--- MATERIAL SHOWN Enclosed Below ---

-- pv_equiv track=rewrite | github.com/Harshk10-star/advent-of-code-2023 | day4/day4Part2.py | count_matching_numbers
-- ===== SOURCE A (Python) =====
-- def count_matching_numbers(card):
--     separator_index = card.index('|')
--     count = 0
--     winning_numbers = set(card[separator_index + 1:])
--     for i in range(separator_index):
--         if card[i] in winning_numbers:
--             count += 1
--     return count
-- ===== SOURCE B (Python) =====
-- def count_matching_numbers(card):
--     separator_index = card.index('|')
--     counts = {}
--     for x in card[:separator_index]:
--         counts[x] = counts.get(x, 0) + 1
--     return sum(counts.get(w, 0) for w in set(card[separator_index + 1:]))
-- ===== Notes on version B (the rewrite author's own statement) =====
-- stated objective: alternative
-- what changed: Instead of scanning each left-half position and testing set membership, B builds a frequency dict of the left half once and sums the counts of the distinct winning numbers; duplicates on the left are still counted via the frequency table.
import Mathlib
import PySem

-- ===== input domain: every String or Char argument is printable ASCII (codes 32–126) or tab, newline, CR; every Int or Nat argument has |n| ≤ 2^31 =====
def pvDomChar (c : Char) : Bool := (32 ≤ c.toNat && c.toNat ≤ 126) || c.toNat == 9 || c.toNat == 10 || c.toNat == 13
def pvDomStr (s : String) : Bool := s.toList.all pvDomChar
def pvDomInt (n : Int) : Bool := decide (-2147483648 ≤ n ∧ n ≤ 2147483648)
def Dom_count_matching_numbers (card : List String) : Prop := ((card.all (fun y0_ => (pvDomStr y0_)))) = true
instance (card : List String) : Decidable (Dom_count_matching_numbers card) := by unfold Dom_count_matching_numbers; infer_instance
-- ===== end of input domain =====

-- B replaces the per-position membership scan of the left half by a frequency dict of the
-- left half plus a sum over the distinct winning numbers (alternative decomposition, same cost).

-- ===== PORT A =====
def count_matching_numbers (card : List String) : Int :=
  match PySem.List.index? card "|" with
  | none => 0  -- Python raises ValueError here; excluded by Pre_
  | some sep =>
    let winning : PySem.Set String :=
      PySem.Set.ofList (PySem.List.slice card (some ((sep : Int) + 1)) none)
    (PySem.List.pyRange 0 (sep : Int) 1).foldl
      (fun count i =>
        if winning.contains (PySem.List.pyGetD card i "") then count + 1 else count) (0 : Int)

-- ===== PORT B =====
def count_matching_numbers_alt (card : List String) : Int :=
  match PySem.List.index? card "|" with
  | none => 0  -- Python raises ValueError here; excluded by Pre_
  | some sep =>
    let counts : PySem.Dict String Int :=
      (PySem.List.slice card none (some (sep : Int))).foldl
        (fun d x => PySem.Dict.insert d x (PySem.Dict.getD d x 0 + 1)) PySem.Dict.empty
    let winning : PySem.Set String :=
      PySem.Set.ofList (PySem.List.slice card (some ((sep : Int) + 1)) none)
    (winning.map (fun w => PySem.Dict.getD counts w 0)).sum

-- ===== PRECONDITION & SPEC =====
-- Pre_ excludes exactly the inputs with no '|' element, where Python A (and B) raise ValueError.
def Pre_count_matching_numbers (card : List String) : Prop := ("|" : String) ∈ card
instance (card : List String) : Decidable (Pre_count_matching_numbers card) := by
  unfold Pre_count_matching_numbers; infer_instance
def pvWitness_count_matching_numbers : List String := ["41", "48", "41", "|", "41", "9"]
def Spec_count_matching_numbers (card : List String) (out : Int) : Prop := out = count_matching_numbers_alt card
instance (card : List String) (out : Int) : Decidable (Spec_count_matching_numbers card out) := by unfold Spec_count_matching_numbers; infer_instance

-- ===== CLAIM (what is proved, stated in full; the proofs are below) =====
def Claim_equal_count_matching_numbers : Prop := ∀ (card : List String), Dom_count_matching_numbers card → Pre_count_matching_numbers card → Spec_count_matching_numbers card (count_matching_numbers card)

-- ===== LEMMAS AND PROOFS =====

-- sum over a duplicate-free list of the indicator of x is the 0/1 membership test
lemma pv_sum_indicator (W : List String) (x : String) (hW : W.Nodup) :
    (W.map (fun w => if x = w then (1 : Int) else 0)).sum
      = if W.contains x then 1 else 0 := by
  induction W with
  | nil => simp
  | cons w ws ih =>
    rcases List.nodup_cons.mp hW with ⟨hw, hws⟩
    by_cases hx : x = w
    · subst hx
      have : (ws.map (fun w' => if x = w' then (1 : Int) else 0)).sum = 0 := by
        rw [List.sum_eq_zero]
        intro y hy
        rcases List.mem_map.mp hy with ⟨z, hz, rfl⟩
        simp only [ite_eq_right_iff]
        intro h; exact absurd (h ▸ hz) hw
      simp [this]
    · simp only [List.map_cons, List.sum_cons, if_neg hx, zero_add, ih hws,
        List.contains_cons]
      have : (x == w) = false := by simp [hx]
      simp [this]

-- summing the multiplicities of the distinct members equals counting positions whose
-- element is a member
lemma pv_sum_count_eq_countP (W : List String) (hW : W.Nodup) (L : List String) :
    (W.map (fun w => (L.count w : Int))).sum
      = (L.countP (fun x => W.contains x) : Int) := by
  induction L with
  | nil => simp
  | cons x l ih =>
    have hcount : ∀ w : String, ((x :: l).count w : Int)
        = (l.count w : Int) + (if x = w then (1 : Int) else 0) := by
      intro w
      by_cases h : x = w
      · subst h; simp
      · simp [h]
    calc (W.map (fun w => ((x :: l).count w : Int))).sum
        = (W.map (fun w => (l.count w : Int) + (if x = w then (1 : Int) else 0))).sum := by
          exact congrArg List.sum (List.map_congr_left (fun w _ => hcount w))
      _ = (W.map (fun w => (l.count w : Int))).sum
            + (W.map (fun w => if x = w then (1 : Int) else 0)).sum := by
          rw [← List.sum_map_add]
      _ = (l.countP (fun x => W.contains x) : Int)
            + (if W.contains x then 1 else 0) := by
          rw [ih, pv_sum_indicator W x hW]
      _ = ((x :: l).countP (fun x => W.contains x) : Int) := by
          by_cases h : W.contains x <;> simp [List.countP_cons]

-- ===== VERDICT (by name: the statement is the Claim_ definition above) =====
theorem count_matching_numbers_spec : Claim_equal_count_matching_numbers := by
  intro card _ hPre
  unfold Spec_count_matching_numbers count_matching_numbers count_matching_numbers_alt
  obtain ⟨k, hk⟩ := Option.isSome_iff_exists.mp
    ((PySem.List.index?_isSome_iff card "|").mpr hPre)
  obtain ⟨hklen, -, -⟩ := PySem.List.getElem_of_index?_eq_some hk
  have hleft : PySem.List.slice card none (some (k : Int)) = card.take k :=
    PySem.List.slice_to_natCast card k
  have hlen : (card.take k).length = k := by
    simp [List.length_take, Nat.min_eq_left (Nat.le_of_lt hklen)]
  have main :
      (PySem.List.pyRange 0 (k : Int) 1).foldl
        (fun count i =>
          if (PySem.Set.ofList (PySem.List.slice card (some ((k : Int) + 1)) none)).contains
              (PySem.List.pyGetD card i "") then count + 1 else count) (0 : Int)
      = ((PySem.Set.ofList (PySem.List.slice card (some ((k : Int) + 1)) none)).map
          (fun w => PySem.Dict.getD
            ((PySem.List.slice card none (some (k : Int))).foldl
              (fun d x => PySem.Dict.insert d x (PySem.Dict.getD d x 0 + 1)) PySem.Dict.empty)
            w 0)).sum := by
    set W : PySem.Set String :=
      PySem.Set.ofList (PySem.List.slice card (some ((k : Int) + 1)) none) with hWdef
    have hcongr : (PySem.List.pyRange 0 (k : Int) 1).foldl
        (fun count i => if W.contains (PySem.List.pyGetD card i "") then count + 1 else count) (0 : Int)
        = (PySem.List.pyRange 0 ((card.take k).length : Int) 1).foldl
        (fun count i => if W.contains (PySem.List.pyGetD (card.take k) i "") then count + 1 else count) (0 : Int) := by
      rw [hlen]
      apply PySem.List.foldl_congr_mem
      intro acc i hi
      have hmem := (PySem.List.mem_pyRange_one).mp hi
      have h0 : 0 ≤ i := hmem.1
      have hik : i.toNat < k := by omega
      have hget : PySem.List.pyGetD card i "" = PySem.List.pyGetD (card.take k) i "" := by
        rw [PySem.List.pyGetD_of_nonneg card "" h0,
            PySem.List.pyGetD_of_nonneg (card.take k) "" h0]
        rw [List.getD_eq_getElem?_getD, List.getD_eq_getElem?_getD]
        rw [List.getElem?_take_of_lt hik]
      rw [hget]
    rw [hcongr, PySem.List.foldl_pyRange_zero_pyGetD' (card.take k) ""
        (fun count x => if W.contains x then count + 1 else count) (0 : Int)]
    rw [PySem.List.foldl_if_add_one (fun x => W.contains x) (List.take k card) 0]
    rw [hleft, PySem.Dict.foldl_insert_getD_add_one_eq_counter]
    have hgetD : ∀ w : String, PySem.Dict.getD (PySem.Dict.counter (card.take k)) w 0
        = ((card.take k).count w : Int) := fun w => PySem.Dict.getD_counter _ _
    rw [List.map_congr_left (fun w _ => hgetD w)]
    rw [pv_sum_count_eq_countP W (PySem.Set.nodup_ofList _) (card.take k)]
    simp
  rw [hk]
  exact main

--- End of Enclosed MATERIAL SHOWN ---

— ACTIVITY —
Taking the entries above, write out exactly the lines starting with the line containing "have hmem := (PySem.List.mem_pyRange_one).mp" and going on through the line containing "rw [hcongr, PySem.List.foldl_pyRange_zero_pyGetD'", both included, and nothing else.

— SOLUTION —
      have hmem := (PySem.List.mem_pyRange_one).mp hi
      have h0 : 0 ≤ i := hmem.1
      have hik : i.toNat < k := by omega
      have hget : PySem.List.pyGetD card i "" = PySem.List.pyGetD (card.take k) i "" := by
        rw [PySem.List.pyGetD_of_nonneg card "" h0,
            PySem.List.pyGetD_of_nonneg (card.take k) "" h0]
        rw [List.getD_eq_getElem?_getD, List.getD_eq_getElem?_getD]
        rw [List.getElem?_take_of_lt hik]
      rw [hget]
    rw [hcongr, PySem.List.foldl_pyRange_zero_pyGetD' (card.take k) ""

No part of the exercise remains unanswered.